Hospital Financial Management Components and Ethics

Financial management

Profit-making, non-profit making, and governments need to account for their financial transitions for a period. Hospital financial management involves strategies put in place to ensure that financial operations in the hospital are conducted appropriately. Resources are scarce, thus they need to be managed effectively. When managing and reporting financial information, managers, accountants, and leaders should be guided by some code ethics; other than normal business ethics, there are some specific accounting ethics recognized by GAAP and IFRS (Baker & Baker, 2011). This paper discusses financial reporting practices and ethical standards in health care finance.

Elements of financial management

Financial management works under four general elements, they are:

  • Planning
    The first step taken by financial managers is developing a plan detailing the expectation of each department in the hospital. This is more skewed to financial expectations (expenses, capital, investments, and revenue). With a clear picture of the expectations, goals, and objectives are set. Strategies to see the fulfillment of the goals is also developed.
  • Controlling
    This is a continuous process where the manager through feedback from various departments monitors the progress toward the attainment of goals and objectives set in the planning stage. Current performances are calculated and any variance in the reports is interpolated. This stage offers a chance to change strategies if the current ones are not leading the department/organization to the attainment of set goals. Objectives and goals may also be adjusted.
  • Organizing and directing
    Resources in an organization are scarce; thus they need to be well allocated to various programs. For efficiency, financial managers prioritize the project to be undertaken at a particular time and how. This may involve a day-to-day allocation of available resources in different programs.
  • Decision-making
    Financial management information is used for decision-making. They assist management in making current and future decisions regarding the operations in a business. Information is crucial for decision-making since it offers several alternatives to choose from. The best alternative is considered (Baker & Baker, 2011).

Generally accepted accounting practices and general financial ethical standards

The accounting code of ethics can be classified into five elements, these elements are:

  • Competence
    Management accountants are expected to be competent in the discipline. They should be adequately trained to ensure that they understand the art of accounting. Different countries have accounting bodies that license management accountants. In case of a change in accounting principles, then it’s ethical for a management accountant to update him/herself with the changes.
  • Integrity and professionalism
    Management accountants should uphold integrity and professionalism in their duties. They should understand that the information they give is used by internal and external users for making decisions and thus it should not be misleading. The ability to stand on one’s ground when called to fraud or abuse their professionalism is also crucial.
  • Confidentiality
    Information is power. Financial managers should maintain a high level of confidentiality. They should know what information to disclose to the public and which one not to. When determining what to disclose and what not to, management accountants are expected to be guided by international accounting standards and reporting standards.
  • Credibility
    Financial managers should be accountable for all their actions. They should responsibly perform their duties. Personal ethics like honesty are also important. To be credible with what one does, a certain degree of independence is called for.
  • Resolution of Ethical Conflict and due Care
    Financial managers should be on the frontline to guide an organization to ethical principles and conduct. They should also understand that they have access to information that managers use for decision making thus they have a duty of care to them. Financial information is also used by external users like investors for making decisions; thus they should reflect the true position of the business (Cleverly & Cameron, 2007).

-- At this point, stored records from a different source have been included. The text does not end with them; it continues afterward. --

theorem pv_getDB (ks : List (String × String)) (dep : String) :
    (pvB ks).getD dep PySem.Dict.empty
      = PySem.Dict.counter ((ks.filter (fun p => p.1 == dep)).map (·.2)) := by
  -- re-express pvB as a fold over a (key, payload) list, then apply the generic getD lemma
  have hfold : pvB ks
      = ((PySem.Set.ofList ks).map (fun k => (k.1, (k.2, (List.count k ks : Int))))).foldl
          (fun r p => r.modify p.1 PySem.Dict.empty (fun v => v.insert p.2.1 p.2.2))
          PySem.Dict.empty := by
    unfold pvB
    rw [PySem.Dict.items_counter, List.foldl_map, List.foldl_map]
    rfl
  rw [hfold]
  refine Eq.trans (pv_getD_foldl_modify
    (fun (v : PySem.Dict String Int) (q : String × Int) => v.insert q.1 q.2)
    PySem.Dict.empty _ PySem.Dict.empty dep) ?_
  rw [List.filter_map, List.map_map]
  have hcomp : ((fun (p : String × String × Int) => p.1 == dep) ∘
      fun (k : String × String) => (k.1, (k.2, (List.count k ks : Int)))) = fun k => k.1 == dep := rfl
  rw [hcomp]
  rw [PySem.Dict.getD_empty]
  set lst := (PySem.Set.ofList ks).filter (fun k => k.1 == dep) with hlst
  have hmapped : ((fun (x : String × (String × Int)) => x.2) ∘
      fun (k : String × String) => (k.1, (k.2, (List.count k ks : Int))))
      = fun (k : String × String) => (k.2, (List.count k ks : Int)) := rfl
  rw [hmapped, List.foldl_map]
  -- fresh distinct keys: the fold just appends its items
  have hnodup : (lst.map (·.2)).Nodup := by
    rw [hlst, pv_snd_filter_ofList]; exact PySem.Set.nodup_ofList _
  have hitems := PySem.Dict.items_foldl_insert_fresh lst
    (fun a => a.2) (fun a => (List.count a ks : Int)) PySem.Dict.empty
    (by intro a _; simp [PySem.Dict.contains_empty]) hnodup
  apply PySem.Dict.ext
  rw [hitems, PySem.Dict.items_counter, ← pv_snd_filter_ofList, List.map_map]
  rw [show (PySem.Dict.empty : PySem.Dict String Int).items = [] from rfl]
  rw [List.nil_append]
  refine List.map_congr_left (fun a ha => ?_)
  have hd : a.1 = dep := by
    have := (List.mem_filter.mp ha).2
    simpa using this
  have : List.count a.2 ((ks.filter (fun p => p.1 == dep)).map (·.2)) = List.count a ks := by
    rw [pv_count_snd_filter]
    congr 1
    cases a; simp_all
  simp [Function.comp_apply, this]

theorem pv_AB (ks : List (String × String)) : pvA ks = pvB ks := by
  apply PySem.Dict.ext
  rw [PySem.Dict.items_eq_map_keys _ (pv_nodupA ks) PySem.Dict.empty,
      PySem.Dict.items_eq_map_keys _ (pv_nodupB ks) PySem.Dict.empty,
      pv_keysA, pv_keysB]
  refine List.map_congr_left (fun dep _ => ?_)
  rw [pv_getDA, pv_getDB]

-- ===== VERDICT (by name: the statement is the Claim_ definition above) =====
theorem list_departments_from_request_spec : Claim_equal_list_departments_from_request := by
  intro response_ _ _
  unfold Spec_list_departments_from_request
  rw [pv_portA_eq, pv_portB_eq, pv_AB]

Examples of ethical behaviors in Baker & Baker’s book

Example 1

On page 7, the writer illustrates that financial accounts are important to outsiders. They go ahead and give the outsiders who use the hospital accounts as Medicare, Medicare, and government for various policy making.

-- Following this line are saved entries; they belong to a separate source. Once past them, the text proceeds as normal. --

-- ===== PORT B =====
-- Source B's flat literal table AGENT_TAGS (a dict literal)
def pvAgentTags : PySem.Dict String (List String) :=
  PySem.Dict.ofList [
    ("ceo-strategy-agent", ["leadership", "strategy"]),
    ("chief-of-staff-agent", ["leadership", "strategy"]),
    ("cfo-agent", ["leadership", "strategy"]),
    ("strategic-operations-agent", ["leadership", "strategy"]),
    ("marketing-agent", ["gtm", "brand", "growth", "content"]),
    ("sales-agent", ["gtm", "brand", "growth", "content"]),
    ("brand-strategy-agent", ["gtm", "brand", "growth", "content"]),
    ("website-content-agent", ["gtm", "brand", "growth", "content"]),
    ("social-media-agent", ["gtm", "brand", "growth", "content"]),
    ("blog-writer-agent", ["gtm", "brand", "growth", "content"]),
    ("media-gen-agent", ["gtm", "brand", "growth", "content"]),
    ("partnership-development-agent", ["gtm", "brand", "growth", "content"]),
    ("customer-insights-agent", ["gtm", "brand", "growth", "content"]),
    ("market-intelligence-agent", ["gtm", "brand", "growth", "content"]),
    ("customer-success-agent", ["gtm", "brand", "growth", "content"]),
    ("product-owner-agent", ["product", "engineering", "platform", "architecture"]),
    ("technical-writer-agent", ["product", "engineering", "platform", "architecture"]),
    ("developer-agent", ["product", "engineering", "platform", "architecture"]),
    ("test-qa-automation-agent", ["product", "engineering", "platform", "architecture"]),
    ("ai-architect-eng-agent", ["product", "engineering", "platform", "architecture"]),
    ("data-architect-eng-agent", ["product", "engineering", "platform", "architecture"]),
    ("uml-architect-agent", ["product", "engineering", "platform", "architecture"]),
    ("orchestration-agent", ["product", "engineering", "platform", "architecture"]),
    ("devops-platform-agent", ["product", "engineering", "platform", "architecture"]),
    ("prompt-engineering-agent", ["product", "engineering", "platform", "architecture"]),
    ("ciso-agent", ["security", "risk", "compliance", "governance"]),
    ("iso27001-agent", ["security", "risk", "compliance", "governance"]),
    ("nist-csf-2.0-agent", ["security", "risk", "compliance", "governance"]),
    ("nist-80053-r5-agent", ["security", "risk", "compliance", "governance"]),
    ("cmmc-2.0-agent", ["security", "risk", "compliance", "governance"]),
    ("compliance-control-mapper", ["security", "risk", "compliance", "governance"]),
    ("privacy-officer-agent", ["security", "risk", "compliance", "governance"]),
    ("sar-builder-agent", ["security", "risk", "compliance", "governance"]),
    ("ssp-builder-agent", ["security", "risk", "compliance", "governance"]),
    ("threat-intelligence-agent", ["security", "risk", "compliance", "governance"]),
    ("incident-handler-agent", ["security", "risk", "compliance", "governance"]),
    ("threat-modeling-agent", ["security", "risk", "compliance", "governance"]),
    ("cis-agent", ["security", "risk", "compliance", "governance"]),
    ("government-contract-agent", ["security", "risk", "compliance", "governance"]),
    ("general-counsel-agent", ["security", "risk", "compliance", "governance"]),
    ("quality-compliance-agent", ["security", "risk", "compliance", "governance"]),
    ("people-ops-agent", ["operations", "people", "enablement"]),
    ("personnel-agent", ["operations", "people", "enablement"]),
    ("learning-development-agent", ["operations", "people", "enablement"]),
    ("research-agent", ["research", "funding"]),
    ("grants-rfp-agent", ["research", "funding"]),
    ("fundraising-agent", ["research", "funding"])
  ]

def mapping_for_alt (agent_id : String) : List String :=
  pvAgentTags.getD agent_id ["uncategorized"]

-- ===== PRECONDITION & SPEC =====
def Spec_mapping_for (agent_id : String) (out : List String) : Prop := out = mapping_for_alt agent_id
instance (agent_id : String) (out : List String) : Decidable (Spec_mapping_for agent_id out) := by unfold Spec_mapping_for; infer_instance

-- ===== CLAIM =====
def Claim_equal_mapping_for : Prop := ∀ (agent_id : String), Dom_mapping_for agent_id → Spec_mapping_for agent_id (mapping_for agent_id)

-- ===== LEMMAS AND PROOFS =====

set_option maxRecDepth 100000

-- all 47 agent ids, used only to split the proof into hit/miss cases
def pvAllAgents : List String := pvGroups.flatMap Prod.fst

lemma pv_hit (s : String) (h : s ∈ pvAllAgents) :
    mapping_for s = mapping_for_alt s := by
  simp [pvAllAgents, pvGroups] at h
  rcases h with h|h|h|h|h|h|h|h|h|h|h|h|h|h|h|h|h|h|h|h|h|h|h|h|h|h|h|h|h|h|h|h|h|h|h|h|h|h|h|h|h|h|h|h|h|h|h <;>
    subst h <;> decide

lemma pvAgentTags_keys : pvAgentTags.keys = pvAllAgents := by decide

lemma pv_fold_skip (s : String) (gs : List (List String × List String))
    (acc : List String) (h : ∀ g ∈ gs, s ∉ g.1) :
    gs.foldl (fun tags g =>
      if s ∈ g.1 then
        g.2.foldl (fun tags t => if t ∈ tags then tags else tags ++ [t]) tags
      else tags) acc = acc := by
  induction gs generalizing acc with
  | nil => rfl
  | cons g rest ih =>
    rw [List.foldl_cons, if_neg (h g (List.mem_cons_self))]
    exact ih acc (fun g' hg' => h g' (List.mem_cons_of_mem _ hg'))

The significance of the example is to show how important financial information is to the management of an economy. This calls for ethics in financial management. Integrity and truthfulness of the accounts will be required.

Example 2

On page 13, the writer gives an example of some of the information required in a hospital; patients’ data. They say that when data is well captured, it assists the hospital to have a smooth follow.


This example shows the need for good financial management in the hospital. It portrays how important financial management is important in a hospital. The example supports the ethic of competence in financial management as well as compliance with the set organizational code of conduct (Baker & Baker, 2011).

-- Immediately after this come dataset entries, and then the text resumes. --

-- pv_equiv track=rewrite | github.com/omertasgithub/data-structures-and-algorithms | leet code/Stack/1544. Make The String Great.py | makeGood3
-- ===== SOURCE A (Python) =====
-- def makeGood3(s):
--     stack = []
--     for c in s:
--         if stack and stack[-1] == c.swapcase():
--             stack.pop()
--         else:
--             stack.append(c)
--
--     return "".join(stack)
-- ===== SOURCE B (Python) =====
-- def makeGood3(s):
--     # Fixed-point reduction: repeatedly scan left-to-right removing adjacent
--     # pairs where the left char equals the right char's swapcase, until a
--     # full pass removes nothing.
--     while True:
--         out = []
--         removed = False
--         i = 0
--         n = len(s)
--         while i < n:
--             if i + 1 < n and s[i] == s[i + 1].swapcase():
--                 i += 2
--                 removed = True
--             else:
--                 out.append(s[i])
--                 i += 1
--         if not removed:
--             return s
--         s = "".join(out)
-- ===== Notes on version B (the rewrite author's own statement) =====
-- stated objective: alternative
-- what changed: Replaced A's single stack-based pass (push each char, pop on a swapcase match with the stack top) by a stackless fixed-point reduction: repeated left-to-right passes that delete adjacent swapcase pairs, iterated until a pass removes nothing; the outputs agree because the deletion rule is confluent.
import Mathlib
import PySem

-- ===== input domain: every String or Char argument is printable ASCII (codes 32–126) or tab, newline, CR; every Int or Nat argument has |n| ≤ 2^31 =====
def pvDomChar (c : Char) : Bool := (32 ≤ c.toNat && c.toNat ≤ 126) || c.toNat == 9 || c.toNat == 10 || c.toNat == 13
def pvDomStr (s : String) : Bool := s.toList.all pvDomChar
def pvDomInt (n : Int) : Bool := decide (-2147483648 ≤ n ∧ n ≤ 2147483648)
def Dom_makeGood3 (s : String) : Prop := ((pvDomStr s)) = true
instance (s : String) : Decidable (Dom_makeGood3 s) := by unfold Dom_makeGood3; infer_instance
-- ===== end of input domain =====

-- B replaces A's single stack pass by a fixed point of repeated pair-deleting scans
-- (alternative decomposition; same output because the deletion rule is confluent).

-- shared primitive: Python's c.swapcase() for one char (exact on the ASCII domain)
def pvSwap (c : Char) : Char :=
  if PySem.Chars.isupper c then PySem.Chars.lowerChar c else PySem.Chars.upperChar c

-- ===== PORT A =====
-- one iteration of A's loop: pop if the stack top equals c.swapcase(), else append
def pvStep (stack : List Char) (c : Char) : List Char :=
  if stack ≠ [] ∧ stack.getLast? = some (pvSwap c) then stack.dropLast
  else stack ++ [c]

def makeGood3 (s : String) : String :=
  String.ofList (s.toList.foldl pvStep [])

-- ===== PORT B =====
-- one left-to-right pass of B: (characters kept, whether anything was removed)
def pvPassR : List Char → List Char × Bool
  | a :: b :: t => if a = pvSwap b then ((pvPassR t).1, true)
                   else (a :: (pvPassR (b :: t)).1, (pvPassR (b :: t)).2)
  | l => (l, false)

-- needed by pvFix's decreasing_by: a removing pass shortens the list
theorem pvPassR_len : ∀ l : List Char,
    (pvPassR l).1.length ≤ l.length ∧ ((pvPassR l).2 = true → (pvPassR l).1.length < l.length) := by
  intro l
  induction l using pvPassR.induct with
  | case1 b t ih =>
    obtain ⟨ih1, ih2⟩ := ih
    have e1 : pvPassR (pvSwap b :: b :: t) = ((pvPassR t).1, true) := by simp [pvPassR]
    rw [e1]
    simp only [List.length_cons]
    exact ⟨by omega, fun _ => by omega⟩
  | case2 a b t h ih =>
    obtain ⟨ih1, ih2⟩ := ih
    have e1 : pvPassR (a :: b :: t) = (a :: (pvPassR (b :: t)).1, (pvPassR (b :: t)).2) := by
      simp [pvPassR, h]
    rw [e1]
    simp only [List.length_cons] at ih1 ih2 ⊢
    exact ⟨by omega, fun hf => by have := ih2 hf; omega⟩
  | case3 l h =>
    cases l with
    | nil => simp [pvPassR]
    | cons x t => cases t with
      | nil => simp [pvPassR]
      | cons y u => exact absurd rfl (fun hh => h x y u hh)

def pvFix (l : List Char) : List Char :=
  let p := pvPassR l
  if h : p.2 = true then pvFix p.1 else l
termination_by l.length
decreasing_by exact (pvPassR_len l).2 h

def makeGood3_alt (s : String) : String :=
  String.ofList (pvFix s.toList)

-- ===== PRECONDITION & SPEC =====
def Spec_makeGood3 (s : String) (out : String) : Prop := out = makeGood3_alt s
instance (s : String) (out : String) : Decidable (Spec_makeGood3 s out) := by unfold Spec_makeGood3; infer_instance

-- ===== CLAIM (what is proved, stated in full; the proofs are below) =====
def Claim_equal_makeGood3 : Prop := ∀ (s : String), Dom_makeGood3 s → Spec_makeGood3 s (makeGood3 s)

-- ===== LEMMAS AND PROOFS =====

theorem isupper_iff (c : Char) : PySem.Chars.isupper c = true ↔ 65 ≤ c.toNat ∧ c.toNat ≤ 90 := by
  simp [PySem.Chars.isupper, Char.le_def, UInt32.le_iff_toNat_le, Char.toNat_val]

theorem islower_iff (c : Char) : PySem.Chars.islower c = true ↔ 97 ≤ c.toNat ∧ c.toNat ≤ 122 := by
  simp [PySem.Chars.islower, Char.le_def, UInt32.le_iff_toNat_le, Char.toNat_val]

-- swapcase is an involution on Char
theorem pvSwap_swap (c : Char) : pvSwap (pvSwap c) = c := by
  have valid : ∀ n : Nat, n < 0xd800 → (Char.ofNat n).toNat = n := by
    intro n h; rw [Char.toNat_ofNat, if_pos (Or.inl h)]
  by_cases hu : PySem.Chars.isupper c = true
  · have h := (isupper_iff c).1 hu
    have hs1 : pvSwap c = PySem.Chars.lowerChar c := by rw [pvSwap, if_pos hu]
    have h1 : (PySem.Chars.lowerChar c).toNat = c.toNat + 32 := by
      rw [PySem.Chars.lowerChar, if_pos hu]; exact valid _ (by omega)
    have h2 : PySem.Chars.isupper (PySem.Chars.lowerChar c) = false := by
      rw [Bool.eq_false_iff]; intro hx; have := (isupper_iff _).1 hx; omega
    have h3 : PySem.Chars.islower (PySem.Chars.lowerChar c) = true :=
      (islower_iff _).2 (by omega)
    rw [hs1, pvSwap, if_neg (by simp [h2]), PySem.Chars.upperChar, if_pos h3, h1]
    have he : c.toNat + 32 - 32 = c.toNat := by omega
    rw [he, Char.ofNat_toNat]
  · have hs1 : pvSwap c = PySem.Chars.upperChar c := by rw [pvSwap, if_neg (by simp [hu])]
    by_cases hl : PySem.Chars.islower c = true
    · have h := (islower_iff c).1 hl
      have h1 : (PySem.Chars.upperChar c).toNat = c.toNat - 32 := by
        rw [PySem.Chars.upperChar, if_pos hl]; exact valid _ (by omega)
      have h2 : PySem.Chars.isupper (PySem.Chars.upperChar c) = true :=
        (isupper_iff _).2 (by omega)
      rw [hs1, pvSwap, if_pos h2, PySem.Chars.lowerChar, if_pos h2, h1]
      have he : c.toNat - 32 + 32 = c.toNat := by omega
      rw [he, Char.ofNat_toNat]
    · have hup : PySem.Chars.upperChar c = c := by
        rw [PySem.Chars.upperChar, if_neg (by simp [hl])]
      rw [hs1, hup, hs1, hup]

-- "reduced": no adjacent pair (x, y) with x = pvSwap y
def Red (l : List Char) : Prop := List.IsChain (fun x y => x ≠ pvSwap y) l

theorem pvStep_pair {st : List Char} {a b : Char} (hst : Red st) (hab : a = pvSwap b) :
    pvStep (pvStep st a) b = st := by
  rcases List.eq_nil_or_concat st with rfl | ⟨ys, x, rfl⟩
  · simp [pvStep, hab]
  · simp only [List.concat_eq_append] at hst ⊢
    by_cases hx : x = pvSwap a
    · subst hx
      have hb : pvSwap a = b := by rw [hab, pvSwap_swap]
      have hstep1 : pvStep (ys ++ [pvSwap a]) a = ys := by
        rw [pvStep, if_pos ⟨by simp, by simp⟩, List.dropLast_concat]
      rw [hstep1]
      have hcond : ¬ (ys ≠ [] ∧ ys.getLast? = some (pvSwap b)) := by
        rintro ⟨hne, hlast⟩
        have hbd := (List.isChain_append.1 hst).2.2
        have hrel := hbd (pvSwap b) (by simp [hlast]) (pvSwap a) (by simp)
        exact hrel (by rw [pvSwap_swap, hab])
      rw [pvStep, if_neg hcond, hb]
    · have hstep1 : pvStep (ys ++ [x]) a = (ys ++ [x]) ++ [a] := by
        rw [pvStep, if_neg]
        rintro ⟨_, hlast⟩
        rw [List.getLast?_concat] at hlast
        exact hx (by injection hlast)
      rw [hstep1, pvStep, if_pos ⟨by simp, by rw [List.getLast?_concat, hab]⟩,
          List.dropLast_concat]

theorem pvStep_red {st : List Char} (hst : Red st) (c : Char) : Red (pvStep st c) := by
  rw [pvStep]
  split_ifs with h
  · exact List.IsChain.prefix hst (List.dropLast_prefix st)
  · refine List.isChain_append.2 ⟨hst, by simp, ?_⟩
    intro p hp q hq
    simp only [List.head?_cons, Option.mem_def, Option.some.injEq] at hq
    subst hq
    intro contra
    rw [Option.mem_def] at hp
    exact h ⟨fun hnil => by rw [hnil] at hp; simp at hp, by rw [hp, contra]⟩

theorem run_pass : ∀ l st, Red st →
    List.foldl pvStep st (pvPassR l).1 = List.foldl pvStep st l := by
  intro l
  induction l using pvPassR.induct with
  | case1 b t ih =>
    intro st hst
    have e1 : pvPassR (pvSwap b :: b :: t) = ((pvPassR t).1, true) := by simp [pvPassR]
    rw [e1, ih st hst, List.foldl_cons, List.foldl_cons, pvStep_pair hst rfl]
  | case2 a b t h ih =>
    intro st hst
    have e1 : pvPassR (a :: b :: t) = (a :: (pvPassR (b :: t)).1, (pvPassR (b :: t)).2) := by
      simp [pvPassR, h]
    rw [e1, List.foldl_cons, List.foldl_cons]
    exact ih (pvStep st a) (pvStep_red hst a)
  | case3 l h =>
    intro st _
    cases l with
    | nil => rfl
    | cons x t => cases t with
      | nil => rfl
      | cons y u => exact absurd rfl (fun hh => h x y u hh)

theorem pass_false_red : ∀ l : List Char, (pvPassR l).2 = false → Red l := by
  intro l
  induction l using pvPassR.induct with
  | case1 b t ih => intro hf; simp [pvPassR] at hf
  | case2 a b t h ih =>
    intro hf
    have e1 : pvPassR (a :: b :: t) = (a :: (pvPassR (b :: t)).1, (pvPassR (b :: t)).2) := by
      simp [pvPassR, h]
    rw [e1] at hf
    exact List.isChain_cons_cons.2 ⟨h, ih hf⟩
  | case3 l h =>
    intro _
    cases l with
    | nil => exact List.IsChain.nil
    | cons x t => cases t with
      | nil => exact List.IsChain.singleton _
      | cons y u => exact absurd rfl (fun hh => h x y u hh)

theorem run_reduced : ∀ (l st : List Char), Red (st ++ l) → List.foldl pvStep st l = st ++ l := by
  intro l
  induction l with
  | nil => intro st _; simp
  | cons c t ih =>
    intro st hred
    have hstep : pvStep st c = st ++ [c] := by
      rw [pvStep, if_neg]
      rintro ⟨hne, hlast⟩
      have hbd := (List.isChain_append.1 hred).2.2
      exact hbd _ (by simp [hlast]) c (by simp) rfl
    rw [List.foldl_cons, hstep, ih (st ++ [c]) (by rw [List.append_assoc]; exact hred)]
    simp

theorem pvFix_eq (l : List Char) :
    pvFix l = if (pvPassR l).2 = true then pvFix (pvPassR l).1 else l := by
  rw [pvFix]
  split <;> rfl

theorem fix_eq_run : ∀ l : List Char, pvFix l = List.foldl pvStep [] l := by
  intro l
  induction l using pvFix.induct with
  | case1 x p h ih =>
    rw [pvFix_eq, if_pos h, ih]
    exact run_pass x [] List.IsChain.nil
  | case2 x p h =>
    rw [pvFix_eq, if_neg h]
    have hred : Red x := pass_false_red x (by simpa using h)
    have hr := run_reduced x [] (by simpa using hred)
    simp at hr
    exact hr.symm

-- ===== VERDICT (by name: the statement is the Claim_ definition above) =====
theorem makeGood3_spec : Claim_equal_makeGood3 := by
  intro s _
  unfold Spec_makeGood3 makeGood3 makeGood3_alt
  rw [fix_eq_run]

Financial management is important to hospitals. It provides relevant information for internal and external users for decision-making. Financial management has o duty of care and thus should perform their duties with integrity. They should follow the code of ethics required for the profession.


Baker, J. J., & Baker, R. W. (2011). Health Care Finance Basic tools for Nonfinancial Managers (3rd ed.). Sudbury, Ma: Jones and Bartlett Publishers.

Cleverly, W. O., & Cameron, A. E. (2007). Essentials of health care finance (6th ed.). Sudbury, MA: Jones and Bartlett.